## About this task
Hand back the entries below exactly.

[Materials provided — start]

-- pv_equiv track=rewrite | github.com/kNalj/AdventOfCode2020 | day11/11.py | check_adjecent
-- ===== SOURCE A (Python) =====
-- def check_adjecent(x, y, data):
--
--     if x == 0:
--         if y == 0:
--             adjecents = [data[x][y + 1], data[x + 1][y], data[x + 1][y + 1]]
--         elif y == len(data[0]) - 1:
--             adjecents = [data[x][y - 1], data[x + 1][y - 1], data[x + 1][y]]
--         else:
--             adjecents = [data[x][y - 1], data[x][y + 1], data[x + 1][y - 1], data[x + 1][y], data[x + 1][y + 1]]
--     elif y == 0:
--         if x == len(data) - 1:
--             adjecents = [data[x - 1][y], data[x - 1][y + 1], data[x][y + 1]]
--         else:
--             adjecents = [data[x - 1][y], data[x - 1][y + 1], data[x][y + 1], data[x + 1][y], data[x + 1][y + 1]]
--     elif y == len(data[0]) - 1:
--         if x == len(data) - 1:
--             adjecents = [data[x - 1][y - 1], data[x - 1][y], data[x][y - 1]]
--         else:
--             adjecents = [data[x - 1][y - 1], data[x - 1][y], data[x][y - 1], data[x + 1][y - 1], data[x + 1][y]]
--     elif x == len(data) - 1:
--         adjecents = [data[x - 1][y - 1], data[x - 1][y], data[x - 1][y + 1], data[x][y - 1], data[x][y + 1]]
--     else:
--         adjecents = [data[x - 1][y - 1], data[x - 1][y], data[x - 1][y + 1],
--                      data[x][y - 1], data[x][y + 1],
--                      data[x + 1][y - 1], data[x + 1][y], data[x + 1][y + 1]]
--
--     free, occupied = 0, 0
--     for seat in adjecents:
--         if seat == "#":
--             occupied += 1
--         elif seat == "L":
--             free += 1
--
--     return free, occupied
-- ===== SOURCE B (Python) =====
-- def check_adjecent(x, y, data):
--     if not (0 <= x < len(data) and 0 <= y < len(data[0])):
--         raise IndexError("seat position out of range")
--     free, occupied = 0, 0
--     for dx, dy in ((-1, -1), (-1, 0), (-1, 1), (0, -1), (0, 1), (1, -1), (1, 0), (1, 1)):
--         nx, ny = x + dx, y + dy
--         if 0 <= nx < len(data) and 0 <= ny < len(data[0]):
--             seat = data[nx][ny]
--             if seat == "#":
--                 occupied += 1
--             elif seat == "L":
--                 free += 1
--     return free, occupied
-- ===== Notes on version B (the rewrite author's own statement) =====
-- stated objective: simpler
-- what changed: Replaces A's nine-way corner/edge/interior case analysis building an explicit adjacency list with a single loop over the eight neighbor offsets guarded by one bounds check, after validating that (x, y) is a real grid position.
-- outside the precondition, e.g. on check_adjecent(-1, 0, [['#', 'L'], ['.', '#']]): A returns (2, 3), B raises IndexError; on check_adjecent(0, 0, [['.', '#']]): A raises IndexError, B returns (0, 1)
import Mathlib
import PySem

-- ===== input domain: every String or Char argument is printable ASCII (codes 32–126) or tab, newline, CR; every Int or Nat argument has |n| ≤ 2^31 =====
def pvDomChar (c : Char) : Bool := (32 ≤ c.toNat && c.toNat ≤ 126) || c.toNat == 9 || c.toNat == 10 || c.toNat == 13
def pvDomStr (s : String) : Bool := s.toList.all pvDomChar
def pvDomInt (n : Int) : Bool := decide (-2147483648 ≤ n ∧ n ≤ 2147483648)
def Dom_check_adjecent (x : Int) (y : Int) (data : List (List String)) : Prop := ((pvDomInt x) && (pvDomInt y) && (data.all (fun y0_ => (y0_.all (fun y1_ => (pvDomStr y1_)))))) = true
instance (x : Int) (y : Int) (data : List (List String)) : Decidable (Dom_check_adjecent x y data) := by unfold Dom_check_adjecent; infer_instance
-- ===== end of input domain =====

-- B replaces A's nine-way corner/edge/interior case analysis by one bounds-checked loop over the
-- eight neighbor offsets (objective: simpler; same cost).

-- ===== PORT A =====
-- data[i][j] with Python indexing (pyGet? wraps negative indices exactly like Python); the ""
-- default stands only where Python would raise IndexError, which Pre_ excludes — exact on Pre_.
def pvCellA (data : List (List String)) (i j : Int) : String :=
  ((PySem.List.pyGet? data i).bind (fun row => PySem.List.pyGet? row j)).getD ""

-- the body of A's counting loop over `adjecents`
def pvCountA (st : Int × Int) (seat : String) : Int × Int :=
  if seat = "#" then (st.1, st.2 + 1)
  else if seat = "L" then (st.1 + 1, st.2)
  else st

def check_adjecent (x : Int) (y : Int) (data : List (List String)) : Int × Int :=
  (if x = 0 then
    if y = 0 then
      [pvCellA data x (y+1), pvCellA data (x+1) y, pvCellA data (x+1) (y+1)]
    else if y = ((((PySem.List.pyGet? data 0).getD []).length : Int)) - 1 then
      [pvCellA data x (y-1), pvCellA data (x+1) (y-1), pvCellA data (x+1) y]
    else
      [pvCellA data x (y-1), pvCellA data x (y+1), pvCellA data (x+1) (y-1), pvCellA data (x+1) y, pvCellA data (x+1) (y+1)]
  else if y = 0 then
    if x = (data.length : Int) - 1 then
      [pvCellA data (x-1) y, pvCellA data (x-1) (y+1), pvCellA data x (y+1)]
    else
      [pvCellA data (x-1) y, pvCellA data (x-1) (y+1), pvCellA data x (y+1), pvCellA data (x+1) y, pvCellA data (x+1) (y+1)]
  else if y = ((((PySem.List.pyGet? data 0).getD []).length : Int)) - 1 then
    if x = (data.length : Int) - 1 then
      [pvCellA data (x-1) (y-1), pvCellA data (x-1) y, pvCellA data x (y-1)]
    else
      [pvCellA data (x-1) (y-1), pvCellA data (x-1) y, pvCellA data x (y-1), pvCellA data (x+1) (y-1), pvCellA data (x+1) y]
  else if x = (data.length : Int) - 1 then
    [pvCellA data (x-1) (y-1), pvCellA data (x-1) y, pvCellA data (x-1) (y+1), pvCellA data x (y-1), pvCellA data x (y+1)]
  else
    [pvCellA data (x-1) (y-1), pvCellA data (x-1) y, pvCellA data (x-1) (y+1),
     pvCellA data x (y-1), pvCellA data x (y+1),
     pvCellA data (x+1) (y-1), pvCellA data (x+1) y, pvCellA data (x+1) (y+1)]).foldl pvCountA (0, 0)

[Materials provided — finish]

## Solution for this problem
-- pv_equiv track=rewrite | github.com/kNalj/AdventOfCode2020 | day11/11.py | check_adjecent
-- ===== SOURCE A (Python) =====
-- def check_adjecent(x, y, data):
--
--     if x == 0:
--         if y == 0:
--             adjecents = [data[x][y + 1], data[x + 1][y], data[x + 1][y + 1]]
--         elif y == len(data[0]) - 1:
--             adjecents = [data[x][y - 1], data[x + 1][y - 1], data[x + 1][y]]
--         else:
--             adjecents = [data[x][y - 1], data[x][y + 1], data[x + 1][y - 1], data[x + 1][y], data[x + 1][y + 1]]
--     elif y == 0:
--         if x == len(data) - 1:
--             adjecents = [data[x - 1][y], data[x - 1][y + 1], data[x][y + 1]]
--         else:
--             adjecents = [data[x - 1][y], data[x - 1][y + 1], data[x][y + 1], data[x + 1][y], data[x + 1][y + 1]]
--     elif y == len(data[0]) - 1:
--         if x == len(data) - 1:
--             adjecents = [data[x - 1][y - 1], data[x - 1][y], data[x][y - 1]]
--         else:
--             adjecents = [data[x - 1][y - 1], data[x - 1][y], data[x][y - 1], data[x + 1][y - 1], data[x + 1][y]]
--     elif x == len(data) - 1:
--         adjecents = [data[x - 1][y - 1], data[x - 1][y], data[x - 1][y + 1], data[x][y - 1], data[x][y + 1]]
--     else:
--         adjecents = [data[x - 1][y - 1], data[x - 1][y], data[x - 1][y + 1],
--                      data[x][y - 1], data[x][y + 1],
--                      data[x + 1][y - 1], data[x + 1][y], data[x + 1][y + 1]]
--
--     free, occupied = 0, 0
--     for seat in adjecents:
--         if seat == "#":
--             occupied += 1
--         elif seat == "L":
--             free += 1
--
--     return free, occupied
-- ===== SOURCE B (Python) =====
-- def check_adjecent(x, y, data):
--     if not (0 <= x < len(data) and 0 <= y < len(data[0])):
--         raise IndexError("seat position out of range")
--     free, occupied = 0, 0
--     for dx, dy in ((-1, -1), (-1, 0), (-1, 1), (0, -1), (0, 1), (1, -1), (1, 0), (1, 1)):
--         nx, ny = x + dx, y + dy
--         if 0 <= nx < len(data) and 0 <= ny < len(data[0]):
--             seat = data[nx][ny]
--             if seat == "#":
--                 occupied += 1
--             elif seat == "L":
--                 free += 1
--     return free, occupied
-- ===== Notes on version B (the rewrite author's own statement) =====
-- stated objective: simpler
-- what changed: Replaces A's nine-way corner/edge/interior case analysis building an explicit adjacency list with a single loop over the eight neighbor offsets guarded by one bounds check, after validating that (x, y) is a real grid position.
-- outside the precondition, e.g. on check_adjecent(-1, 0, [['#', 'L'], ['.', '#']]): A returns (2, 3), B raises IndexError; on check_adjecent(0, 0, [['.', '#']]): A raises IndexError, B returns (0, 1)
import Mathlib
import PySem

-- ===== input domain: every String or Char argument is printable ASCII (codes 32–126) or tab, newline, CR; every Int or Nat argument has |n| ≤ 2^31 =====
def pvDomChar (c : Char) : Bool := (32 ≤ c.toNat && c.toNat ≤ 126) || c.toNat == 9 || c.toNat == 10 || c.toNat == 13
def pvDomStr (s : String) : Bool := s.toList.all pvDomChar
def pvDomInt (n : Int) : Bool := decide (-2147483648 ≤ n ∧ n ≤ 2147483648)
def Dom_check_adjecent (x : Int) (y : Int) (data : List (List String)) : Prop := ((pvDomInt x) && (pvDomInt y) && (data.all (fun y0_ => (y0_.all (fun y1_ => (pvDomStr y1_)))))) = true
instance (x : Int) (y : Int) (data : List (List String)) : Decidable (Dom_check_adjecent x y data) := by unfold Dom_check_adjecent; infer_instance
-- ===== end of input domain =====

-- B replaces A's nine-way corner/edge/interior case analysis by one bounds-checked loop over the
-- eight neighbor offsets (objective: simpler; same cost).

-- ===== PORT A =====
-- data[i][j] with Python indexing (pyGet? wraps negative indices exactly like Python); the ""
-- default stands only where Python would raise IndexError, which Pre_ excludes — exact on Pre_.
def pvCellA (data : List (List String)) (i j : Int) : String :=
  ((PySem.List.pyGet? data i).bind (fun row => PySem.List.pyGet? row j)).getD ""

-- the body of A's counting loop over `adjecents`
def pvCountA (st : Int × Int) (seat : String) : Int × Int :=
  if seat = "#" then (st.1, st.2 + 1)
  else if seat = "L" then (st.1 + 1, st.2)
  else st

def check_adjecent (x : Int) (y : Int) (data : List (List String)) : Int × Int :=
  (if x = 0 then
    if y = 0 then
      [pvCellA data x (y+1), pvCellA data (x+1) y, pvCellA data (x+1) (y+1)]
    else if y = ((((PySem.List.pyGet? data 0).getD []).length : Int)) - 1 then
      [pvCellA data x (y-1), pvCellA data (x+1) (y-1), pvCellA data (x+1) y]
    else
      [pvCellA data x (y-1), pvCellA data x (y+1), pvCellA data (x+1) (y-1), pvCellA data (x+1) y, pvCellA data (x+1) (y+1)]
  else if y = 0 then
    if x = (data.length : Int) - 1 then
      [pvCellA data (x-1) y, pvCellA data (x-1) (y+1), pvCellA data x (y+1)]
    else
      [pvCellA data (x-1) y, pvCellA data (x-1) (y+1), pvCellA data x (y+1), pvCellA data (x+1) y, pvCellA data (x+1) (y+1)]
  else if y = ((((PySem.List.pyGet? data 0).getD []).length : Int)) - 1 then
    if x = (data.length : Int) - 1 then
      [pvCellA data (x-1) (y-1), pvCellA data (x-1) y, pvCellA data x (y-1)]
    else
      [pvCellA data (x-1) (y-1), pvCellA data (x-1) y, pvCellA data x (y-1), pvCellA data (x+1) (y-1), pvCellA data (x+1) y]
  else if x = (data.length : Int) - 1 then
    [pvCellA data (x-1) (y-1), pvCellA data (x-1) y, pvCellA data (x-1) (y+1), pvCellA data x (y-1), pvCellA data x (y+1)]
  else
    [pvCellA data (x-1) (y-1), pvCellA data (x-1) y, pvCellA data (x-1) (y+1),
     pvCellA data x (y-1), pvCellA data x (y+1),
     pvCellA data (x+1) (y-1), pvCellA data (x+1) y, pvCellA data (x+1) (y+1)]).foldl pvCountA (0, 0)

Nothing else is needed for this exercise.